Information START
-- pv_equiv track=rewrite | github.com/evanc108/RevenuecatShipyard | backend/app/services/recipe_populator.py | _matches_dietary_restrictions
-- ===== SOURCE A (Python) =====
-- def _matches_dietary_restrictions(category: str, restrictions: list[str] | None) -> bool:
--     """Check if meal category matches dietary restrictions."""
--     if not restrictions:
--         return True
--
--     category_lower = category.lower()
--
--     for restriction in restrictions:
--         r = restriction.lower()
--
--         if r == "vegetarian":
--             meat_categories = ["beef", "chicken", "lamb", "pork", "goat", "seafood"]
--             if any(c in category_lower for c in meat_categories):
--                 return False
--
--         if r == "vegan":
--             non_vegan_categories = ["beef", "chicken", "lamb", "pork", "goat", "seafood", "dessert"]
--             if any(c in category_lower for c in non_vegan_categories):
--                 return False
--
--     return True
-- ===== SOURCE B (Python) =====
-- def _matches_dietary_restrictions(category: str, restrictions: list[str] | None) -> bool:
--     """Check if meal category matches dietary restrictions.
--
--     Strictness-lattice formulation: restrictions collapse to a single numeric
--     strictness level (none=0 < vegetarian=1 < vegan=2, taking the max), the
--     category is classified once by the maximal strictness it tolerates
--     (meat tolerates 0, dessert tolerates 1, anything else tolerates 2),
--     and the answer is a single numeric comparison.
--     """
--     if not restrictions:
--         return True
--
--     strictness = 0
--     for r in restrictions:
--         rl = r.lower()
--         strictness = max(strictness, 2 if rl == "vegan" else 1 if rl == "vegetarian" else 0)
--
--     cl = category.lower()
--     if any(m in cl for m in ("beef", "chicken", "lamb", "pork", "goat", "seafood")):
--         tolerance = 0
--     elif "dessert" in cl:
--         tolerance = 1
--     else:
--         tolerance = 2
--
--     return strictness <= tolerance
-- ===== Notes on version B (the rewrite author's own statement) =====
-- stated objective: alternative
-- what changed: B replaces A's per-restriction keyword-list substring scanning with a numeric strictness lattice: restrictions are folded into one max strictness level (0/1/2), the category is classified once into a tolerance level, and the result is a single integer comparison.
import Mathlib
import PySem

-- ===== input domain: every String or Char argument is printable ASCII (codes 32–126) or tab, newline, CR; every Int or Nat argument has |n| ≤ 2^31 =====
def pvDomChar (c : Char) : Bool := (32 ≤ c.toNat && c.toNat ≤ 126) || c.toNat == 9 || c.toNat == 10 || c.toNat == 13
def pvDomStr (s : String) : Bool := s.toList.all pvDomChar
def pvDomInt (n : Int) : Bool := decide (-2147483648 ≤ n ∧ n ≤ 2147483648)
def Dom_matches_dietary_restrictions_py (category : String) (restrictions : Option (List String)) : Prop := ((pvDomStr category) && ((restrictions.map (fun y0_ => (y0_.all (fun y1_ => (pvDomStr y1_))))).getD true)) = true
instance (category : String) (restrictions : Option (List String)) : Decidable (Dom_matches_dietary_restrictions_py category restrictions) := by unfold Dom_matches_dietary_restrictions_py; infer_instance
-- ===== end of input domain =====

-- B replaces A's per-restriction keyword scanning with a numeric strictness lattice (max restriction level vs category tolerance level); an alternative decomposition, not claimed faster.

-- ===== PORT A =====
-- A's helper for `any(c in category_lower for c in cats)`.
def pvAnyIn (cs : List String) (s : String) : Bool := cs.any (fun c => PySem.Str.isIn c s)

-- A's loop over the restrictions, checking the category against each restriction's keyword list in turn.
def pvALoop (categoryLower : String) : List String → Bool
  | [] => true
  | restriction :: rest =>
    let r := PySem.Str.lower restriction
    if r == "vegetarian" &&
        pvAnyIn ["beef", "chicken", "lamb", "pork", "goat", "seafood"] categoryLower then
      false
    else if r == "vegan" &&
        pvAnyIn ["beef", "chicken", "lamb", "pork", "goat", "seafood", "dessert"] categoryLower then
      false
    else
      pvALoop categoryLower rest

def matches_dietary_restrictions_py (category : String) (restrictions : Option (List String)) : Bool :=
  match restrictions with
  | none => true
  | some rs =>
    if rs.isEmpty then true
    else pvALoop (PySem.Str.lower category) rs

-- ===== PORT B =====
-- B's loop: fold the restrictions into a single max strictness level (vegan=2, vegetarian=1, else 0).
def pvStrict : Nat → List String → Nat
  | acc, [] => acc
  | acc, r :: rest =>
    let rl := PySem.Str.lower r
    pvStrict (max acc (if rl == "vegan" then 2 else if rl == "vegetarian" then 1 else 0)) rest

def matches_dietary_restrictions_py_alt (category : String) (restrictions : Option (List String)) : Bool :=
  match restrictions with
  | none => true
  | some rs =>
    if rs.isEmpty then true
    else
      let strictness := pvStrict 0 rs
      let cl := PySem.Str.lower category
      let tolerance : Nat :=
        if ["beef", "chicken", "lamb", "pork", "goat", "seafood"].any (fun m => PySem.Str.isIn m cl) then 0
        else if PySem.Str.isIn "dessert" cl then 1
        else 2
      decide (strictness ≤ tolerance)

-- ===== PRECONDITION & SPEC =====
def Spec_matches_dietary_restrictions_py (category : String) (restrictions : Option (List String)) (out : Bool) : Prop := out = matches_dietary_restrictions_py_alt category restrictions
instance (category : String) (restrictions : Option (List String)) (out : Bool) : Decidable (Spec_matches_dietary_restrictions_py category restrictions out) := by unfold Spec_matches_dietary_restrictions_py; infer_instance

-- ===== CLAIM (what is proved, stated in full; the proofs are below) =====
def Claim_equal_matches_dietary_restrictions_py : Prop := ∀ (category : String) (restrictions : Option (List String)), Dom_matches_dietary_restrictions_py category restrictions → Spec_matches_dietary_restrictions_py category restrictions (matches_dietary_restrictions_py category restrictions)

-- ===== LEMMAS AND PROOFS =====

-- A's loop result characterised: false iff some (lowered) restriction is "vegetarian" and a
-- meat keyword occurs in the category, or some is "vegan" and a meat/dessert keyword occurs.
theorem pvALoop_eq (cat : String) (rs : List String) :
    pvALoop cat rs =
      !((rs.any (fun x => PySem.Str.lower x == "vegetarian") &&
          pvAnyIn ["beef", "chicken", "lamb", "pork", "goat", "seafood"] cat) ||
        (rs.any (fun x => PySem.Str.lower x == "vegan") &&
          pvAnyIn ["beef", "chicken", "lamb", "pork", "goat", "seafood", "dessert"] cat)) := by
  generalize hm : pvAnyIn ["beef", "chicken", "lamb", "pork", "goat", "seafood"] cat = m
  generalize hn : pvAnyIn ["beef", "chicken", "lamb", "pork", "goat", "seafood", "dessert"] cat = n
  induction rs with
  | nil => simp [pvALoop]
  | cons r rest ih =>
    simp only [pvALoop, List.any_cons, hm, hn]
    cases h1 : (PySem.Str.lower r == "vegetarian") <;>
      cases h2 : (PySem.Str.lower r == "vegan") <;>
        cases m <;> cases n <;> simp_all

-- B's fold characterised: the max strictness is 2 if some restriction lowers to "vegan",
-- else 1 if some lowers to "vegetarian", else 0.
theorem pvStrict_eq (acc : Nat) (rs : List String) :
    pvStrict acc rs =
      max acc (if rs.any (fun x => PySem.Str.lower x == "vegan") then 2
               else if rs.any (fun x => PySem.Str.lower x == "vegetarian") then 1
               else 0) := by
  induction rs generalizing acc with
  | nil => simp [pvStrict]
  | cons r rest ih =>
    simp only [pvStrict, List.any_cons, ih]
    by_cases h1 : (PySem.Str.lower r == "vegan") = true <;>
      by_cases h2 : (PySem.Str.lower r == "vegetarian") = true <;>
        by_cases h3 : (rest.any (fun x => PySem.Str.lower x == "vegan")) = true <;>
          by_cases h4 : (rest.any (fun x => PySem.Str.lower x == "vegetarian")) = true <;>
            simp [h1, h2, h3, h4] <;> omega

-- ===== VERDICT (by name: the statement is the Claim_ definition above) =====
theorem matches_dietary_restrictions_py_spec : Claim_equal_matches_dietary_restrictions_py := by
  intro category restrictions _
  unfold Spec_matches_dietary_restrictions_py
  unfold matches_dietary_restrictions_py matches_dietary_restrictions_py_alt
  cases restrictions with
  | none => rfl
  | some rs =>
    by_cases h : rs.isEmpty
    · simp [h]
    · simp only [h, Bool.false_eq_true, if_false]
      rw [pvALoop_eq, pvStrict_eq]
      simp only [pvAnyIn,
        show (["beef", "chicken", "lamb", "pork", "goat", "seafood", "dessert"] : List String)
            = ["beef", "chicken", "lamb", "pork", "goat", "seafood"] ++ ["dessert"] from rfl,
        List.any_append]
      cases hv : rs.any (fun x => PySem.Str.lower x == "vegetarian") <;>
        cases hg : rs.any (fun x => PySem.Str.lower x == "vegan") <;>
          cases hm : (["beef", "chicken", "lamb", "pork", "goat", "seafood"] : List String).any
              (fun c => PySem.Str.isIn c (PySem.Str.lower category)) <;>
            cases hd : PySem.Str.isIn "dessert" (PySem.Str.lower category) <;>
              simp_all [List.any_nil]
Information END
> [What the task requires]: All lines above from the one containing "rl = r.lower()" to the one containing "-- stated objective: alternative" must be repeated exactly, both lines included, and no others.

> [Solution]:
--         rl = r.lower()
--         strictness = max(strictness, 2 if rl == "vegan" else 1 if rl == "vegetarian" else 0)
--
--     cl = category.lower()
--     if any(m in cl for m in ("beef", "chicken", "lamb", "pork", "goat", "seafood")):
--         tolerance = 0
--     elif "dessert" in cl:
--         tolerance = 1
--     else:
--         tolerance = 2
--
--     return strictness <= tolerance
-- ===== Notes on version B (the rewrite author's own statement) =====
-- stated objective: alternative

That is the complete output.